■ The input:
def pbiExR (key_images : List (List (String × String))) (k : Nat) : Prop :=
  ∃ img ∈ key_images, pbiTruthy img = true ∧ pbiRank img = k

theorem pbiTruthy_url (img : List (String × String)) (h : pbiTruthy img = true) :
    ∃ u, pbiGet img "url" = some u ∧ u ≠ "" := by
  unfold pbiTruthy at h
  cases hu : pbiGet img "url" with
  | none => rw [hu] at h; exact absurd h (by simp)
  | some u => exact ⟨u, rfl, by rw [hu] at h; simpa using h⟩

theorem pbiMem_getD (k : Nat) (hk : k < 6) : pbiPrio.getD k "" ∈ pbiPrio := by
  interval_cases k <;> decide

theorem pbiRank_lt_iff (img : List (String × String)) (k : Nat) (hk : k < 6) :
    (pbiRank img = k) ↔ pbiGet img "type" = some (pbiPrio.getD k "") := by
  unfold pbiRank
  cases htype : pbiGet img "type" with
  | none => simp; omega
  | some t =>
    simp only [Option.some.injEq]
    cases h : PySem.List.index? pbiPrio t with
    | none =>
      have hnm : t ∉ pbiPrio := (PySem.List.index?_eq_none_iff _ _).1 h
      simp only
      constructor
      · omega
      · intro ht; exact absurd (ht ▸ pbiMem_getD k hk) hnm
    | some r =>
      obtain ⟨hr, hget, _⟩ := PySem.List.getElem_of_index?_eq_some h
      simp only
      constructor
      · rintro rfl
        rw [List.getD_eq_getElem _ _ (by simpa using hk)]
        exact hget.symm
      · intro ht
        have hk' : pbiPrio[k]'(by simpa using hk) = t := by
          rw [List.getD_eq_getElem _ _ (by simpa using hk)] at ht; exact ht.symm
        have hnd : pbiPrio.Nodup := by decide
        exact hnd.getElem_inj_iff.1 (by rw [hget, hk'])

■ What the task requires:
An exact copy of the listing above is what this exercise asks for.

■ Answer box:
def pbiExR (key_images : List (List (String × String))) (k : Nat) : Prop :=
  ∃ img ∈ key_images, pbiTruthy img = true ∧ pbiRank img = k

theorem pbiTruthy_url (img : List (String × String)) (h : pbiTruthy img = true) :
    ∃ u, pbiGet img "url" = some u ∧ u ≠ "" := by
  unfold pbiTruthy at h
  cases hu : pbiGet img "url" with
  | none => rw [hu] at h; exact absurd h (by simp)
  | some u => exact ⟨u, rfl, by rw [hu] at h; simpa using h⟩

theorem pbiMem_getD (k : Nat) (hk : k < 6) : pbiPrio.getD k "" ∈ pbiPrio := by
  interval_cases k <;> decide

theorem pbiRank_lt_iff (img : List (String × String)) (k : Nat) (hk : k < 6) :
    (pbiRank img = k) ↔ pbiGet img "type" = some (pbiPrio.getD k "") := by
  unfold pbiRank
  cases htype : pbiGet img "type" with
  | none => simp; omega
  | some t =>
    simp only [Option.some.injEq]
    cases h : PySem.List.index? pbiPrio t with
    | none =>
      have hnm : t ∉ pbiPrio := (PySem.List.index?_eq_none_iff _ _).1 h
      simp only
      constructor
      · omega
      · intro ht; exact absurd (ht ▸ pbiMem_getD k hk) hnm
    | some r =>
      obtain ⟨hr, hget, _⟩ := PySem.List.getElem_of_index?_eq_some h
      simp only
      constructor
      · rintro rfl
        rw [List.getD_eq_getElem _ _ (by simpa using hk)]
        exact hget.symm
      · intro ht
        have hk' : pbiPrio[k]'(by simpa using hk) = t := by
          rw [List.getD_eq_getElem _ _ (by simpa using hk)] at ht; exact ht.symm
        have hnd : pbiPrio.Nodup := by decide
        exact hnd.getElem_inj_iff.1 (by rw [hget, hk'])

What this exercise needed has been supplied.